On December 23, 2015, the parties to the California Derivative Action entered a memorandum of understanding ("MOU") documenting an agreement in principal that had been reached in late November. CytRx consented in writing in the MOU to the Central District of California as an alternative forum to the Court of Chancery for purposes of settlement. The parties stipulated to dismissal of the Ninth Circuit appeal without prejudice to reinstate the appeal, which the Ninth Circuit granted on February 19, 2016.
On February 25, 2016, the individual defendants in this case filed a motion to dismiss the Niedermayer Plaintiffs' complaint in this Court.
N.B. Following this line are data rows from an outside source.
-- pv_equiv track=rewrite | github.com/aminuolawale/algo_prep | trials/sorted_sums.py | sortedSum
-- ===== SOURCE A (Python) =====
-- def sortedSum(a):
--     sorted_a = sorted(a)
--     sum = 0
--     index = len(sorted_a)
--     while index > 0:
--         sum += f(sorted_a)
--         sorted_a.remove(a[index - 1])
--         index -= 1
--     return sum % (10 ** 9 + 7)
--
-- def f(a):
--     return sum([(i + 1) * s for i, s in enumerate(a)])
-- ===== SOURCE B (Python) =====
-- def sortedSum(a):
--     # Closed form: element a[j] appears in the sorted prefixes of lengths j+1..n,
--     # contributing its value once per prefix plus, for each earlier i, max(a[i], a[j])
--     # per prefix containing both.  No sorting, no list mutation.
--     n = len(a)
--     total = 0
--     for j in range(n):
--         contrib = a[j]
--         for i in range(j):
--             contrib += a[i] if a[i] > a[j] else a[j]
--         total += (n - j) * contrib
--     return total % (10 ** 9 + 7)
-- ===== Notes on version B (the rewrite author's own statement) =====
-- stated objective: alternative
-- what changed: Replaced A's sort-then-repeatedly-remove loop (re-evaluating the weighted rank sum f on each shrinking sorted list) by a closed-form pair-counting double sum with no sorting and no list mutation: each a[j] contributes (n-j)*(a[j] + sum over i<j of max(a[i],a[j])).
import Mathlib
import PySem

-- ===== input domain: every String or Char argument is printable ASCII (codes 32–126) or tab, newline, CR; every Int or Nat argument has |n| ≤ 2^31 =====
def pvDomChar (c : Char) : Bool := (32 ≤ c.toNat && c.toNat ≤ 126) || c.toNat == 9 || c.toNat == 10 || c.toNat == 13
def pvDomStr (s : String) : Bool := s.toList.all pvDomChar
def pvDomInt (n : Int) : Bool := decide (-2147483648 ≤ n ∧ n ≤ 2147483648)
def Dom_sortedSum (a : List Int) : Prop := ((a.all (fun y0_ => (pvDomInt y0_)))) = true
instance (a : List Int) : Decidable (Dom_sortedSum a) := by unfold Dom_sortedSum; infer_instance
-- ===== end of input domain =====

-- B replaces A's sort-then-repeated-removal loop by a closed-form pair-counting double sum
-- (no sorting, no list mutation); same cost class, genuinely different algorithm.

-- ===== PORT A =====
-- helper f: sum([(i + 1) * s for i, s in enumerate(a)])
def fPy (l : List Int) : Int :=
  ((PySem.List.enumerate l).map (fun p => (p.1 + 1) * p.2)).sum

-- the while-loop: fuel = index; a[index-1] is always in range and always present in
-- sorted_a, so the getD defaults below are never used (exactness noted here).
def sortedSumLoop (a : List Int) : Nat → List Int → Int → Int
  | 0, _, s => s
  | k + 1, sorted_a, s =>
      let s' := s + fPy sorted_a
      let v := PySem.List.pyGetD a ((k : Int)) 0
      let sorted_a' := (PySem.List.remove? sorted_a v).getD sorted_a
      sortedSumLoop a k sorted_a' s'

def sortedSum (a : List Int) : Int :=
  let sorted_a := PySem.List.sorted a (fun x => x) false
  PySem.Int.mod (sortedSumLoop a a.length sorted_a 0) (10 ^ 9 + 7)

-- ===== PORT B =====
def sortedSum_alt (a : List Int) : Int :=
  let n : Int := a.length
  let total :=
    (PySem.List.pyRange 0 n 1).foldl (fun total j =>
      let aj := PySem.List.pyGetD a j 0
      let contrib :=
        (PySem.List.pyRange 0 j 1).foldl
          (fun c i =>
            let ai := PySem.List.pyGetD a i 0
            c + (if ai > aj then ai else aj)) aj
      total + (n - j) * contrib) 0
  PySem.Int.mod total (10 ^ 9 + 7)

-- ===== PRECONDITION & SPEC =====
def Spec_sortedSum (a : List Int) (out : Int) : Prop := out = sortedSum_alt a
instance (a : List Int) (out : Int) : Decidable (Spec_sortedSum a out) := by unfold Spec_sortedSum; infer_instance

-- ===== CLAIM (what is proved, stated in full; the proofs are below) =====
def Claim_equal_sortedSum : Prop := ∀ (a : List Int), Dom_sortedSum a → Spec_sortedSum a (sortedSum a)

-- ===== LEMMAS AND PROOFS =====

-- pm l = sum over pairs i < j of max(l_i, l_j)
def pm : List Int → Int
  | [] => 0
  | x :: xs => (xs.map (fun y => max x y)).sum + pm xs

theorem pm_perm {l1 l2 : List Int} (h : l1.Perm l2) : pm l1 = pm l2 := by
  induction h with
  | nil => rfl
  | cons x _ ih => simp [pm, ih, List.Perm.sum_eq (List.Perm.map _ (by assumption))]
  | swap x y l =>
      simp only [pm, List.map_cons, List.sum_cons]
      rw [max_comm]; ring
  | trans _ _ ih1 ih2 => exact ih1.trans ih2

-- on a sorted list, fPy l = l.sum + pm l
theorem fPy_enum_shift (l : List Int) (s : Int) :
    ((PySem.List.enumerate l (s + 1)).map (fun p => (p.1 + 1) * p.2)).sum
      = ((PySem.List.enumerate l s).map (fun p => (p.1 + 1) * p.2)).sum + l.sum := by
  induction l generalizing s with
  | nil => simp [PySem.List.enumerate_nil]
  | cons x xs ih => simp [PySem.List.enumerate_cons, ih]; ring

theorem fPy_cons (x : Int) (xs : List Int) : fPy (x :: xs) = x + xs.sum + fPy xs := by
  unfold fPy
  rw [PySem.List.enumerate_cons]
  simp only [List.map_cons, List.sum_cons]
  rw [show (0:Int) + 1 = 0 + 1 from rfl, fPy_enum_shift xs 0]
  ring

theorem fPy_sorted_eq (l : List Int) (h : l.Pairwise (· ≤ ·)) : fPy l = l.sum + pm l := by
  induction l with
  | nil => simp [fPy, pm, PySem.List.enumerate_nil]
  | cons x xs ih =>
    have hx : ∀ y ∈ xs, x ≤ y := fun y hy => (List.pairwise_cons.mp h).1 y hy
    have hmax : (xs.map (fun y => max x y)) = xs := by
      apply List.map_congr_left ?_ |>.trans (List.map_id _)
      intro y hy; exact max_eq_right (hx y hy)
    rw [fPy_cons, ih (List.pairwise_cons.mp h).2]
    simp [pm, hmax]

theorem fPy_sorted (l : List Int) :
    fPy (PySem.List.sorted l (fun x => x) false) = l.sum + pm l := by
  have hperm := PySem.List.sorted_perm l (fun x => x) false
  have hp : (PySem.List.sorted l (fun x => x) false).Pairwise (· ≤ ·) := by
    simpa using PySem.List.sorted_pairwise l (fun x => x)
  rw [fPy_sorted_eq _ hp, hperm.sum_eq, pm_perm hperm]

-- removing a[k] from sorted(take (k+1) a) yields sorted(take k a)
theorem erase_sorted_append (l : List Int) (v : Int) :
    (PySem.List.sorted (l ++ [v]) (fun x => x) false).erase v
      = PySem.List.sorted l (fun x => x) false := by
  have hperm := PySem.List.sorted_perm (l ++ [v]) (fun x => x) false
  have hperm2 : ((PySem.List.sorted (l ++ [v]) (fun x => x) false).erase v).Perm l := by
    refine (hperm.erase v).trans ?_
    have : (l ++ [v]).Perm (v :: l) := by
      exact List.perm_append_comm
    exact (this.erase v).trans (by simp)
  have hs1 : ((PySem.List.sorted (l ++ [v]) (fun x => x) false).erase v).Pairwise (· ≤ ·) := by
    refine List.Pairwise.sublist (List.erase_sublist ..) ?_
    simpa using PySem.List.sorted_pairwise (l ++ [v]) (fun x => x)
  have hs2 : (PySem.List.sorted l (fun x => x) false).Pairwise (· ≤ ·) := by
    simpa using PySem.List.sorted_pairwise l (fun x => x)
  exact List.Perm.eq_of_pairwise (fun a b _ _ h1 h2 => le_antisymm h1 h2) hs1 hs2
    (hperm2.trans (PySem.List.sorted_perm l (fun x => x) false).symm)

theorem take_succ_eq (a : List Int) (k : Nat) (hk : k < a.length) :
    a.take (k + 1) = a.take k ++ [a[k]] := by
  rw [List.take_succ]
  simp [List.getElem?_eq_getElem hk]

-- A's loop computes the prefix sum of fPy over sorted prefixes
def Asum (a : List Int) : Int :=
  ((List.range a.length).map (fun m => (a.take (m + 1)).sum + pm (a.take (m + 1)))).sum

theorem loop_spec (a : List Int) (k : Nat) (s : Int) (hk : k ≤ a.length) :
    sortedSumLoop a k (PySem.List.sorted (a.take k) (fun x => x) false) s
      = s + ((List.range k).map (fun m => (a.take (m + 1)).sum + pm (a.take (m + 1)))).sum := by
  induction k generalizing s with
  | zero => simp [sortedSumLoop]
  | succ k ih =>
    have hklt : k < a.length := hk
    have hv : PySem.List.pyGetD a ((k : Int)) 0 = a[k] := by
      simp [PySem.List.pyGetD_natCast, List.getD_eq_getElem?_getD, hklt]
    have htake := take_succ_eq a k hklt
    have hmem : a[k] ∈ PySem.List.sorted (a.take (k + 1)) (fun x => x) false := by
      rw [PySem.List.mem_sorted, htake]
      exact List.mem_append_right _ (List.mem_singleton_self _)
    have hrem : (PySem.List.remove? (PySem.List.sorted (a.take (k + 1)) (fun x => x) false) a[k]).getD
        (PySem.List.sorted (a.take (k + 1)) (fun x => x) false)
        = PySem.List.sorted (a.take k) (fun x => x) false := by
      rw [PySem.List.remove?_eq_some_erase _ _ hmem]
      simp only [Option.getD_some]
      rw [htake, erase_sorted_append]
    rw [sortedSumLoop, hv, hrem, ih _ (le_of_lt hklt)]
    rw [fPy_sorted]
    simp [List.range_succ]
    ring

theorem sortedSum_eq_Asum (a : List Int) :
    sortedSum a = PySem.Int.mod (Asum a) (10 ^ 9 + 7) := by
  have := loop_spec a a.length 0 (le_refl _)
  simp only [List.take_length] at this
  simp [sortedSum, this, Asum]

-- B's closed form
def Bsum (a : List Int) : Int :=
  ((List.range a.length).map (fun j =>
    ((a.length : Int) - j) *
      (a.getD j 0 + ((List.range j).map (fun i => max (a.getD i 0) (a.getD j 0))).sum))).sum

theorem sortedSum_alt_eq_Bsum (a : List Int) :
    sortedSum_alt a = PySem.Int.mod (Bsum a) (10 ^ 9 + 7) := by
  unfold sortedSum_alt Bsum
  simp only [PySem.List.pyRange_one, List.foldl_map, PySem.List.foldl_add, zero_add,
    PySem.List.pyGetD_natCast]
  congr 1
  congr 1
  apply List.map_congr_left
  intro j hj
  simp only [Int.sub_zero, Int.toNat_natCast]
  simp only [List.getD_eq_getElem?_getD, gt_iff_lt, mul_eq_mul_left_iff, add_right_inj]
  left
  congr 1
  apply List.map_congr_left
  intro i _
  rw [max_def]; split_ifs <;> omega

-- the core identity
theorem pm_append_singleton (l : List Int) (x : Int) :
    pm (l ++ [x]) = pm l + (l.map (fun y => max y x)).sum := by
  induction l with
  | nil => simp [pm]
  | cons z zs ih => simp [pm, ih]; ring

theorem range_map_getD_eq_take (a : List Int) (j : Nat) (hj : j ≤ a.length) :
    (List.range j).map (fun i => a.getD i 0) = a.take j := by
  induction j with
  | zero => simp
  | succ j ih =>
    have hjl : j < a.length := hj
    rw [List.range_succ, List.map_append, ih (le_of_lt hjl), take_succ_eq a j hjl]
    simp [List.getD_eq_getElem?_getD, hjl]

theorem getD_append_self (a : List Int) (x : Int) : (a ++ [x]).getD a.length 0 = x := by
  simp [List.getD_eq_getElem?_getD]


theorem col_last (a : List Int) (x : Int) :
    (List.range a.length).map (fun i => max ((a ++ [x]).getD i 0) ((a ++ [x]).getD a.length 0))
      = a.map (fun y => max y x) := by
  rw [getD_append_self]
  have h1 : (List.range a.length).map (fun i => max ((a ++ [x]).getD i 0) x)
      = (List.range a.length).map (fun i => max (a.getD i 0) x) := by
    apply List.map_congr_left
    intro i hi
    rw [List.getD_append _ _ _ _ (List.mem_range.mp hi)]
  rw [h1, show (fun i => max (a.getD i 0) x) = ((fun y => max y x) ∘ (fun i => a.getD i 0)) from rfl,
    ← List.map_map, range_map_getD_eq_take a a.length (le_refl _), List.take_length]


theorem pm_eq_col_sum (a : List Int) :
    pm a = ((List.range a.length).map (fun j =>
      ((List.range j).map (fun i => max (a.getD i 0) (a.getD j 0))).sum)).sum := by
  induction a using List.reverseRecOn with
  | nil => simp [pm]
  | append_singleton a x ih =>
    rw [pm_append_singleton, ih]
    rw [List.length_append, List.length_singleton, List.range_succ, List.map_append,
      List.sum_append]
    congr 1
    · congr 1
      apply List.map_congr_left
      intro j hj
      have hjl : j < a.length := List.mem_range.mp hj
      congr 1
      apply List.map_congr_left
      intro i hi
      have hil : i < a.length := lt_trans (List.mem_range.mp hi) hjl
      rw [List.getD_append _ _ _ _ hil, List.getD_append _ _ _ _ hjl]
    · simp only [List.map_cons, List.map_nil, List.sum_cons, List.sum_nil, add_zero]
      exact (congrArg List.sum (col_last a x)).symm

theorem sum_map_add_split (l : List Nat) (f g : Nat → Int) :
    (l.map (fun j => f j + g j)).sum = (l.map f).sum + (l.map g).sum := by
  induction l with
  | nil => simp
  | cons z zs ih => simp [ih]; ring


theorem Asum_eq_Bsum (a : List Int) : Asum a = Bsum a := by
  induction a using List.reverseRecOn with
  | nil => simp [Asum, Bsum]
  | append_singleton a x ih =>
    have hlen : (a ++ [x]).length = a.length + 1 := by simp
    unfold Asum Bsum
    rw [hlen, List.range_succ, List.map_append, List.sum_append, List.map_append, List.sum_append]
    simp only [List.map_cons, List.map_nil, List.sum_cons, List.sum_nil, add_zero]
    -- A-side prefix terms
    have hA1 : (List.range a.length).map
        (fun m => ((a ++ [x]).take (m + 1)).sum + pm ((a ++ [x]).take (m + 1)))
        = (List.range a.length).map (fun m => (a.take (m + 1)).sum + pm (a.take (m + 1))) := by
      apply List.map_congr_left
      intro m hm
      rw [List.take_append_of_le_length (List.mem_range.mp hm)]
    -- A-side last term
    have hA2 : (a ++ [x]).take (a.length + 1) = a ++ [x] := by
      rw [← hlen]; exact List.take_length
    -- B-side prefix terms
    have hB1 : (List.range a.length).map (fun j =>
        (((a.length + 1 : Nat) : Int) - j) *
          ((a ++ [x]).getD j 0 +
            ((List.range j).map (fun i => max ((a ++ [x]).getD i 0) ((a ++ [x]).getD j 0))).sum))
        = (List.range a.length).map (fun j =>
          ((a.length : Int) - j) *
            (a.getD j 0 + ((List.range j).map (fun i => max (a.getD i 0) (a.getD j 0))).sum)
          + (a.getD j 0 + ((List.range j).map (fun i => max (a.getD i 0) (a.getD j 0))).sum)) := by
      apply List.map_congr_left
      intro j hj
      have hjl : j < a.length := List.mem_range.mp hj
      have hcol : (List.range j).map (fun i => max ((a ++ [x]).getD i 0) ((a ++ [x]).getD j 0))
          = (List.range j).map (fun i => max (a.getD i 0) (a.getD j 0)) := by
        apply List.map_congr_left
        intro i hi
        rw [List.getD_append _ _ _ _ (lt_trans (List.mem_range.mp hi) hjl),
          List.getD_append _ _ _ _ hjl]
      rw [hcol, List.getD_append _ _ _ _ hjl]
      push_cast
      ring
    -- B-side column sums equal a.sum + pm a
    have hc : ((List.range a.length).map (fun j =>
        a.getD j 0 + ((List.range j).map (fun i => max (a.getD i 0) (a.getD j 0))).sum)).sum
        = a.sum + pm a := by
      rw [sum_map_add_split, range_map_getD_eq_take a a.length (le_refl _), List.take_length,
        ← pm_eq_col_sum]
    -- B-side last term
    have hB2 : (((a.length + 1 : Nat) : Int) - (a.length : Int)) *
        ((a ++ [x]).getD a.length 0 +
          ((List.range a.length).map
            (fun i => max ((a ++ [x]).getD i 0) ((a ++ [x]).getD a.length 0))).sum)
        = x + (a.map (fun y => max y x)).sum := by
      rw [col_last, getD_append_self]
      push_cast
      ring
    have ih' : ((List.range a.length).map
        (fun m => (a.take (m + 1)).sum + pm (a.take (m + 1)))).sum
        = ((List.range a.length).map (fun j =>
          ((a.length : Int) - j) *
            (a.getD j 0 + ((List.range j).map (fun i => max (a.getD i 0) (a.getD j 0))).sum))).sum := ih
    rw [hA1, hA2, hB1,
      sum_map_add_split (List.range a.length)
        (fun j => ((a.length : Int) - j) *
          (a.getD j 0 + ((List.range j).map (fun i => max (a.getD i 0) (a.getD j 0))).sum))
        (fun j => a.getD j 0 + ((List.range j).map (fun i => max (a.getD i 0) (a.getD j 0))).sum),
      hc, hB2, ih', pm_append_singleton, List.sum_append]
    simp only [List.sum_cons, List.sum_nil, add_zero]
    ring

-- ===== VERDICT (by name: the statement is the Claim_ definition above) =====
theorem sortedSum_spec : Claim_equal_sortedSum := by
  intro a _
  unfold Spec_sortedSum
  rw [sortedSum_eq_Asum, sortedSum_alt_eq_Bsum, Asum_eq_Bsum]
In the alternative, they moved to stay pending approval of the settlement of the California Derivative Action.
On March 22, 2016, the Niedermayer Plaintiffs filed an amended complaint in this Court, but on May 2, 2016, this Court granted defendants' motion to stay this case in favor of the California Derivative Action. The Niedermayer Plaintiffs then moved to intervene in the California Derivative Action on May 6, 2016. On May 31, 2016, the judge in the California Derivative Action declined to preliminarily approve the proposed settlement and denied the Niedermayer Plaintiffs' motion to intervene, reminding the parties that the California Derivative Action had been dismissed for forum non conveniens. The parties to the California Derivative Action, including Taylor, filed motions to set aside the judgment dismissing that case, which the California court denied on August 17, 2016. Thereafter, Taylor filed a verified stockholder derivative complaint in this Court.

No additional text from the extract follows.